Synthesis of Memory Fences via Refinement Propagation

TL;DR: Writing correct concurrent programs for weak memory models (like x86-TSO or ARM) requires memory fences, but placing them correctly is error-prone. This paper automatically synthesizes the minimum set of fences needed to guarantee correctness.

The Problem

Modern processors reorder memory operations for performance. A store followed by a load might actually execute in reverse order, because the processor uses a store buffer to delay writes while it reads ahead. Under sequential consistency (SC), every thread sees the same global order of operations. But real hardware -- x86-TSO, ARM, POWER -- allows certain reorderings, breaking this intuition.

Without proper memory fences (also called barriers), concurrent programs can exhibit behaviors that are impossible under sequential consistency. A classic example is Peterson's mutual exclusion algorithm: it works perfectly under SC, but fails on x86-TSO because store-load reorderings let both threads enter the critical section simultaneously.

Developers must manually place fences to prevent harmful reorderings. But this is both error-prone (miss a fence and your program has a subtle concurrency bug) and over-conservative (add too many fences and you pay a significant performance penalty). The question is: where exactly should fences be placed, and how many are truly needed?

The Key Idea

Instead of guessing where to place fences, use abstract interpretation to analyze which memory reorderings can lead to specification violations. The method works by:

Starting with the program under a weak memory model (no fences)
Using abstract interpretation to detect which reorderings actually cause bugs
Iteratively adding fences through refinement propagation -- only where they are provably needed
Producing a minimal fence placement that guarantees correctness

The key insight is that refinement propagation tracks the abstract states where the program violates its specification, then traces back to identify exactly which reorderings caused those violations. A fence is added only if removing a specific reordering eliminates an unreachable (buggy) state. This avoids the brute-force approach of trying all possible fence combinations.

Interactive Demo: Memory Reordering Visualizer

Peterson's Mutual Exclusion Algorithm

Thread 0

Thread 1

Click the memory model tabs to see how different architectures require different fence placements. Step through: sequential execution, reordering (bug), then fence synthesis.

How It Works

Abstract Interpretation of Memory Models

The method models weak memory semantics as additional non-determinism in the program. Under TSO, for instance, each thread has a store buffer: writes are delayed and may be observed by other threads in a different order. The abstract domain captures the possible contents of these store buffers along with the global memory state.

Model the program under the weak memory model. Each possible reordering is an additional transition in the abstract transition system. The store buffer contents become part of the abstract state.

Compute the abstract reachable states. Use abstract interpretation to over-approximate all states reachable under the weak memory model. If a bad state (specification violation) is reachable, the program has a bug under that memory model.

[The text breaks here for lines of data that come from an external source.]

theorem mgpScan_aux (target : Option Int) (records : List MgpRec) :
    ∀ i, i ≤ records.length →
      (((List.range i).foldl (fun best (j : Nat) => mgpScanF target records best (j : Int)) none = none ∧
          ∀ j, j < i → ¬ mgpOpen target (mgpTupAt records j)) ∨
        ∃ b, b < i ∧
          (List.range i).foldl (fun best (j : Nat) => mgpScanF target records best (j : Int)) none = some (b : Int) ∧
          mgpOpen target (mgpTupAt records b) ∧
          ∀ j, j < i → mgpOpen target (mgpTupAt records j) →
            ¬ mgpKeyLt (mgpKey (mgpTupAt records j)) (mgpKey (mgpTupAt records b))) := by
  intro i
  induction i with
  | zero => intro _; exact Or.inl ⟨rfl, by omega⟩
  | succ i ih =>
    intro hi
    have ih' := ih (by omega)
    rw [List.range_succ, List.foldl_append, List.foldl_cons, List.foldl_nil]
    have hoi_iff := mgpFull_iff target records i
    rcases ih' with ⟨hst, hall⟩ | ⟨b, hb, hst, hopen, hmin⟩
    · rw [hst]
      simp only [mgpScanF, PySem.List.pyGetD_natCast]
      by_cases hf : mgpFull target (records.getD i (0, 0, [])) = true
      · rw [if_pos hf]
        refine Or.inl ⟨rfl, fun j hj => ?_⟩
        rcases Nat.lt_succ_iff_lt_or_eq.mp hj with h' | h'
        · exact hall j h'
        · subst h'; exact ((mgpFull_iff target records j).mp hf)
      · rw [if_neg hf]
        have hoi : mgpOpen target (mgpTupAt records i) := by
          by_contra hc; exact hf (hoi_iff.mpr hc)
        refine Or.inr ⟨i, by omega, rfl, hoi, fun j hj hoj => ?_⟩
        rcases Nat.lt_succ_iff_lt_or_eq.mp hj with h' | h'
        · exact absurd hoj (hall j h')
        · subst h'; exact mgpKeyLt_irrefl _
    · rw [hst]
      simp only [mgpScanF, PySem.List.pyGetD_natCast]
      by_cases hf : mgpFull target (records.getD i (0, 0, [])) = true
      · rw [if_pos hf]
        refine Or.inr ⟨b, by omega, rfl, hopen, fun j hj hoj => ?_⟩
        rcases Nat.lt_succ_iff_lt_or_eq.mp hj with h' | h'
        · exact hmin j h' hoj
        · subst h'; exact absurd hoj ((mgpFull_iff target records j).mp hf)
      · rw [if_neg hf]
        have hoi : mgpOpen target (mgpTupAt records i) := by
          by_contra hc; exact hf (hoi_iff.mpr hc)
        by_cases hc : (records.getD i (0, 0, [])).1 < (records.getD b (0, 0, [])).1 ∨
            ((records.getD i (0, 0, [])).1 = (records.getD b (0, 0, [])).1 ∧
              (records.getD i (0, 0, [])).2.1 < (records.getD b (0, 0, [])).2.1)
        · rw [if_pos hc]
          refine Or.inr ⟨i, by omega, rfl, hoi, fun j hj hoj => ?_⟩
          rcases Nat.lt_succ_iff_lt_or_eq.mp hj with h' | h'
          · have hjb := hmin j h' hoj
            simp only [mgpKeyLt, mgpKey, mgpTupAt] at hjb ⊢
            omega
          · subst h'; exact mgpKeyLt_irrefl _
        · rw [if_neg hc]
          refine Or.inr ⟨b, by omega, rfl, hopen, fun j hj hoj => ?_⟩
          rcases Nat.lt_succ_iff_lt_or_eq.mp hj with h' | h'
          · exact hmin j h' hoj
          · subst h'
            have hbi : (b : Int) < (j : Int) := by exact_mod_cast hb
            simp only [mgpKeyLt, mgpKey, mgpTupAt] at hc ⊢
            omega

theorem mgpScan_spec (target : Option Int) (k : Int) (records : List MgpRec)
    (hk : records.length = k.toNat) :
    (mgpScan target k records = none ∧ ∀ j (hj : j < records.length), ¬ mgpOpen target (mgpTupAt records j))
    ∨ ∃ p, ∃ hp : p < records.length, mgpScan target k records = some (p : Int) ∧
        mgpOpen target (mgpTupAt records p) ∧
        ∀ j (hj : j < records.length), mgpOpen target (mgpTupAt records j) →
          ¬ mgpKeyLt (mgpKey (mgpTupAt records j)) (mgpKey (mgpTupAt records p)) := by
  have haux := mgpScan_aux target records records.length le_rfl
  have hrw : mgpScan target k records =
      (List.range records.length).foldl (fun best (j : Nat) => mgpScanF target records best (j : Int)) none := by
    show (PySem.List.pyRange 0 k 1).foldl (mgpScanF target records) none = _
    rw [PySem.List.pyRange_one]
    simp only [Int.sub_zero, hk, List.foldl_map, Int.zero_add]
  rcases haux with ⟨hst, hall⟩ | ⟨b, hb, hst, hopen, hmin⟩
  · exact Or.inl ⟨hrw.trans hst, fun j hj => hall j hj⟩
  · exact Or.inr ⟨b, hb, hrw.trans hst, hopen, fun j hj => hmin j hj⟩

theorem length_mgpToHeap (R : List MgpRec) : (mgpToHeap R).length = R.length := by
  simp [mgpToHeap]

theorem getElem_mgpToHeap (R : List MgpRec) (j : Nat) (h : j < (mgpToHeap R).length) :
    (mgpToHeap R)[j] = mgpTupAt R j := by
  simp [mgpToHeap]

theorem mem_mgpToHeap {x : MgpTup} {R : List MgpRec} :
    x ∈ mgpToHeap R ↔ ∃ j, j < R.length ∧ x = mgpTupAt R j := by
  simp [mgpToHeap, List.mem_map, eq_comm]

theorem mgpTupAt_mem (R : List MgpRec) (p : Nat) (hp : p < R.length) :
    mgpTupAt R p ∈ mgpToHeap R := mem_mgpToHeap.mpr ⟨p, hp, rfl⟩

theorem mgpMin_unique (target : Option Int) (R : List MgpRec) (heap : List MgpTup)
    (hperm : heap.Perm (mgpToHeap R))
    (m : MgpTup) (hm : m ∈ heap) (hmo : mgpOpen target m)
    (hmin : ∀ x ∈ heap, mgpOpen target x → ¬ mgpKeyLt (mgpKey x) (mgpKey m))
    (p : Nat) (hp : p < R.length) (hpo : mgpOpen target (mgpTupAt R p))
    (hminp : ∀ j, j < R.length → mgpOpen target (mgpTupAt R j) →
      ¬ mgpKeyLt (mgpKey (mgpTupAt R j)) (mgpKey (mgpTupAt R p))) :
    m = mgpTupAt R p := by
  obtain ⟨j, hj, rfl⟩ := mem_mgpToHeap.mp (hperm.mem_iff.mp hm)
  have h1 := hminp j hj hmo
  have h2 := hmin (mgpTupAt R p) (hperm.mem_iff.mpr (mgpTupAt_mem R p hp)) hpo
  have hkeys := mgpKeyLt_antisymm h1 h2
  have hjp : (j : Int) = (p : Int) := congrArg (fun q => q.2.2) hkeys
  have : j = p := by exact_mod_cast hjp
  rw [this]

theorem set_perm_cons_eraseIdx {α : Type} (l : List α) (j : Nat) (h : j < l.length) (v : α) :
    (l.set j v).Perm (v :: l.eraseIdx j) := by
  rw [List.set_eq_take_cons_drop v h, List.eraseIdx_eq_take_drop_succ]
  exact List.perm_middle

theorem perm_cons_eraseIdx {α : Type} (l : List α) (j : Nat) (h : j < l.length) :
    l.Perm (l[j] :: l.eraseIdx j) := by
  conv_lhs => rw [← List.take_append_drop j l]
  rw [List.drop_eq_getElem_cons h, List.eraseIdx_eq_take_drop_succ]
  exact List.perm_middle

theorem mgpToHeap_set (R : List MgpRec) (j : Nat) (h : j < R.length) (r' : MgpRec) :
    mgpToHeap (R.set j r') = (mgpToHeap R).set j (r'.1, r'.2.1, (j : Int), r'.2.2) := by
  apply List.ext_getElem
  · simp [mgpToHeap]
  · intro i hi1 hi2
    have hi : i < R.length := by simpa [mgpToHeap] using hi1
    rw [getElem_mgpToHeap _ _ (by simpa [mgpToHeap] using hi1)]
    rw [List.getElem_set]
    by_cases hij : j = i
    · subst hij
      rw [if_pos rfl]
      simp [mgpTupAt, h]
    · rw [if_neg hij, getElem_mgpToHeap _ _ (by simpa [mgpToHeap] using hi)]
      simp [mgpTupAt, List.getElem?_set_ne hij]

Identify violating reorderings. For each abstract bad state, trace back through the abstract transition system to find which reordering transitions contributed to reaching it.

Propagate refinements. Insert a fence that eliminates the identified reordering. A fence between a store and a load forces the store buffer to flush, preventing the reorder. Re-analyze to check if more fences are needed.

Iterate until fixed point. Repeat steps 2--4 until no bad states are reachable. The result is a minimal set of fences: every fence is justified by a specific reordering that leads to a bug.

Refinement Propagation

The name "refinement propagation" comes from the key mechanism: when a bad state is found, the analysis refines the abstraction by adding a fence, then propagates this refinement through the abstract transition system. Unlike enumerate-and-check approaches, refinement propagation is directed -- it only considers fence placements that are directly motivated by detected violations. This makes it both efficient and guaranteed to produce minimal results.

Results

The approach produces provably minimal fence placements -- no fence can be removed without introducing a potential bug. It is sound (every synthesized placement guarantees correctness under the target memory model) and efficient (refinement propagation avoids exploring the exponential space of all possible fence combinations).

Evaluated on standard concurrent algorithms (Peterson's mutex, Dekker's algorithm, Lamport's bakery, etc.) across x86-TSO and PSO memory models, the method consistently finds the minimum number of fences. Compared to previous approaches that enumerate all possible placements, refinement propagation is significantly faster while producing identical (minimal) results.

Minimal placement: every synthesized fence is necessary; removing any one allows a specification violation
Soundness: the resulting program is correct under the target memory model
Scalability: refinement propagation avoids exponential search over fence combinations
Generality: applicable to different memory models (TSO, PSO) with appropriate abstract domains

Meshman, Y., Dan, A., Vechev, M., & Yahav, E. (2014). Synthesis of Memory Fences via Refinement Propagation. In Static Analysis Symposium (SAS), pp. 237--252. Springer.